Slow Flow of Human Immigration May Have Doomed Neanderthals
What killed off the Neanderthals? It's a big debate, and now a study says that no matter what the answer, they were doomed anyway.
Our close evolutionary cousins enjoyed a long run in Europe and Asia, but they disappeared about 40,000 years ago after modern humans showed up from Africa.
The search for an explanation has produced many theories including climate change, epidemics, or inability to compete with the modern humans, who may have had some mental or cultural edge.
The new study isn't intended to argue against those factors, but just to show that they're not needed to explain the extinction, says Oren Kolodny of Stanford University.
He and colleague Marcus Feldman present their approach in a paper released Tuesday by the journal Nature Communications.
They based their conclusion on a computer simulation that represented small bands of Neanderthals and modern humans in Europe and Asia. These local populations were randomly chosen to go extinct, and then be replaced by another randomly chosen population, with no regard for whether it represented the same species.
Neither species was assumed to have any inherent advantage, but there was one crucial difference: Unlike the Neanderthals, the modern humans were supplemented by reinforcements coming in from Africa. It wasn't a huge wave, but rather "a tiny, tiny trickle of small bands," Kolodny said.
Still, that was enough to tip the balance against the Neanderthals. They generally went extinct when the simulation was run more than a million times under a variety of assumptions.

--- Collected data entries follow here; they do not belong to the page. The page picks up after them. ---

-- pv_equiv track=rewrite | github.com/steve-thousand/advent_of_code_2020 | 23/solution.py | can_accept_amphipod
-- ===== SOURCE A (Python) =====
-- def can_accept_amphipod(room, type):
--     for i, space in enumerate(room):
--         if space == ".":
--             continue
--         else:
--             for j in range(i, len(room)):
--                 if room[j] != type:
--                     return False
--     return True
-- ===== SOURCE B (Python) =====
-- def can_accept_amphipod(room, type):
--     started = False
--     for space in room:
--         if space != ".":
--             started = True
--         if started and space != type:
--             return False
--     return True
-- ===== Notes on version B (the rewrite author's own statement) =====
-- stated objective: simpler
-- what changed: Replaces A's nested re-scan of the room suffix from every occupied index with a single linear pass maintaining a 'started' flag.
import Mathlib
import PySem

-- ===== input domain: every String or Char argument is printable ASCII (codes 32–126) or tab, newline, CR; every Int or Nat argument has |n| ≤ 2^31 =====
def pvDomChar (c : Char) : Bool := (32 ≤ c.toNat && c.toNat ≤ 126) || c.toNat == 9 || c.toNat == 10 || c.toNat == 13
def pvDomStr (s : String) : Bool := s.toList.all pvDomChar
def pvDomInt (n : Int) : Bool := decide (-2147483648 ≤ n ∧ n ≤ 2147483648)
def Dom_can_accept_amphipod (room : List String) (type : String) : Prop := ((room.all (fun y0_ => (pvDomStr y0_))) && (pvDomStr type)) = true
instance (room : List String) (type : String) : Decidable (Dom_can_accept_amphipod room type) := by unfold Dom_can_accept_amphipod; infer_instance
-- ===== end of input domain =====

-- B replaces A's nested re-scan of the suffix from each occupied index with one
-- linear pass over the room maintaining a boolean 'started' flag (simpler).

-- ===== PORT A =====
-- inner loop: 'for j in range(i, len(room)): if room[j] != type: return False'
def pvInnerA (room : List String) (type : String) : List Int → Bool
  | [] => true
  | j :: js => if PySem.List.pyGetD room j "" != type then false else pvInnerA room type js

-- outer loop over enumerate(room): skip '.', otherwise run the inner scan
def pvOuterA (room : List String) (type : String) : List (Int × String) → Bool
  | [] => true
  | (i, space) :: rest =>
      if space == "." then pvOuterA room type rest
      else if pvInnerA room type (PySem.List.pyRange i (room.length : Int) 1) = false then false
      else pvOuterA room type rest

def can_accept_amphipod (room : List String) (type : String) : Bool :=
  pvOuterA room type (PySem.List.enumerate room 0)

-- ===== PORT B =====
-- one pass with a 'started' accumulator
def pvGoB (type : String) : List String → Bool → Bool
  | [], _ => true
  | space :: rest, started =>
      let started := started || space != "."
      if started && space != type then false else pvGoB type rest started

def can_accept_amphipod_alt (room : List String) (type : String) : Bool :=
  pvGoB type room false

-- ===== PRECONDITION & SPEC =====
def Spec_can_accept_amphipod (room : List String) (type : String) (out : Bool) : Prop := out = can_accept_amphipod_alt room type
instance (room : List String) (type : String) (out : Bool) : Decidable (Spec_can_accept_amphipod room type out) := by unfold Spec_can_accept_amphipod; infer_instance

-- ===== CLAIM (what is proved, stated in full; the proofs are below) =====
def Claim_equal_can_accept_amphipod : Prop := ∀ (room : List String) (type : String), Dom_can_accept_amphipod room type → Spec_can_accept_amphipod room type (can_accept_amphipod room type)

-- ===== LEMMAS AND PROOFS =====

-- reference form both ports are reduced to: skip leading dots, then the whole suffix must equal type
def pvRef (type : String) : List String → Bool
  | [] => true
  | s :: rest => if s == "." then pvRef type rest else (s :: rest).all (· == type)

theorem pvInnerA_eq_all (room : List String) (type : String) (js : List Int) :
    pvInnerA room type js = (js.map (fun j => PySem.List.pyGetD room j "")).all (· == type) := by
  induction js with
  | nil => rfl
  | cons j js ih =>
    simp only [pvInnerA, List.map_cons, List.all_cons, ih, bne]
    by_cases h : PySem.List.pyGetD room j "" == type <;> simp [h]

theorem pvInnerA_range (room : List String) (type : String) (i : Int) (hi : 0 ≤ i) :
    pvInnerA room type (PySem.List.pyRange i (room.length : Int) 1)
      = (room.drop i.toNat).all (· == type) := by
  rw [pvInnerA_eq_all, PySem.List.map_pyGetD_pyRange' room "" hi]

theorem pvRef_of_all (type : String) (l : List String) (h : l.all (· == type) = true) :
    pvRef type l = true := by
  induction l with
  | nil => rfl
  | cons s rest ih =>
    simp only [List.all_cons, Bool.and_eq_true] at h
    simp only [pvRef]
    by_cases hs : s == "."
    · simp [hs, ih h.2]
    · simp [hs, h.1, h.2]

theorem pvOuterA_ref (type : String) (suf pre : List String) :
    pvOuterA (pre ++ suf) type (PySem.List.enumerate suf (pre.length : Int)) = pvRef type suf := by
  induction suf generalizing pre with
  | nil => rfl
  | cons s rest ih =>
    rw [PySem.List.enumerate_cons]
    have hdrop : (pre ++ s :: rest).drop ((pre.length : Int)).toNat = s :: rest := by
      simp
    have hrec : pvOuterA (pre ++ s :: rest) type
        (PySem.List.enumerate rest ((pre.length : Int) + 1)) = pvRef type rest := by
      have := ih (pre ++ [s])
      simpa [List.append_assoc, add_comm] using this
    simp only [pvOuterA, pvRef]
    by_cases hs : s == "."
    · simp [hs, hrec]
    · rw [if_neg hs, if_neg hs]
      rw [pvInnerA_range _ _ _ (by positivity), hdrop]
      by_cases hall : (s :: rest).all (· == type) = true
      · have hrest : rest.all (· == type) = true := by
          simp only [List.all_cons, Bool.and_eq_true] at hall; exact hall.2
        rw [if_neg (by simp [hall]), hrec, hall, pvRef_of_all type rest hrest]
      · simp only [Bool.not_eq_true] at hall
        rw [if_pos hall, hall]

theorem pvGoB_ref (type : String) (l : List String) (started : Bool) :
    pvGoB type l started = if started then l.all (· == type) else pvRef type l := by
  induction l generalizing started with
  | nil => cases started <;> rfl
  | cons s rest ih =>
    simp only [pvGoB, ih, pvRef, List.all_cons, bne]
    cases started with
    | true =>
      by_cases h : s == type <;> simp [h]
    | false =>
      by_cases hs : s == "."
      · simp [hs]
      · by_cases h : s == type <;> simp [hs, h]

-- ===== VERDICT (by name: the statement is the Claim_ definition above) =====
theorem can_accept_amphipod_spec : Claim_equal_can_accept_amphipod := by
  intro room type _
  show can_accept_amphipod room type = can_accept_amphipod_alt room type
  rw [can_accept_amphipod, can_accept_amphipod_alt, pvGoB_ref]
  have := pvOuterA_ref type room []
  simpa using this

If survival was a game of chance, "it was rigged by the fact that there's recurring migration," Kolodny said. "The game was doomed to end with the Neanderthals losing."
Kolodny said the evidence that such migrations actually occurred is suggestive rather than conclusive. Such migrations would not be expected to leave much of an archaeological trace, he said.
Experts in human origins said the paper could help scientists pin down the various factors that led to the Neanderthals' demise. It fits in with other recent attempts to explain the extinction without assuming behavioral differences between Neanderthals and our ancestors, said Wil Roebroeks of the University of Leiden in the Netherlands. The notion of such differences is largely disproven, he said.
Katerina Harvati of the University of Tuebingen in Germany said while the new work could be useful in solving the extinction mystery, it doesn't address the question of why modern humans dispersed from Africa into Europe and Asia. It's important to figure out what was behind that, she said in an email.
© 2018 Associated Press under contract with NewsEdge/Acquire Media. All rights reserved.
Posted: 2017-11-03 @ 11:15am PT
Two interesting theories I've read of in the past few years:
1) Dogs. Modern humans and dogs created a symbiotic relationship that greatly improved hunting efficiency.
2) Gender roles. According to some researchers, female skeletons are rare in "modern human" hunting camps, but common in Neanderthal camps. Keeping females out of danger can increase a tribe's survival.
Posted: 2017-11-02 @ 7:22am PT
"...why modern humans dispersed from Africa into Europe and Asia?" Drought
Posted: 2017-11-02 @ 5:28am PT
If the Neanderthals “disappeared”, why are modern humans of European ancestry 5% or so Neanderthal? The effect of human in-migration, the small size of the Neanderthal population, and the ability of the two populations to interbreed means the Neanderthals were absorbed into the larger population. They didn’t disappear. They are in us.
Posted: 2017-11-02 @ 5:18am PT
Or, the Neanderthals never went extinct, still here, within us modern man. Essentially absorbed or bred out of existence. The evidence is in our genes, because we are wearing some of theirs. We are still doing this today, like the American Indian. Those that survived the pandemics, those that survived the genocide, those that survived systemic marginalization and the police killings will eventually be absorbed into the greater mass of humanity. But, some of their genes will survive within.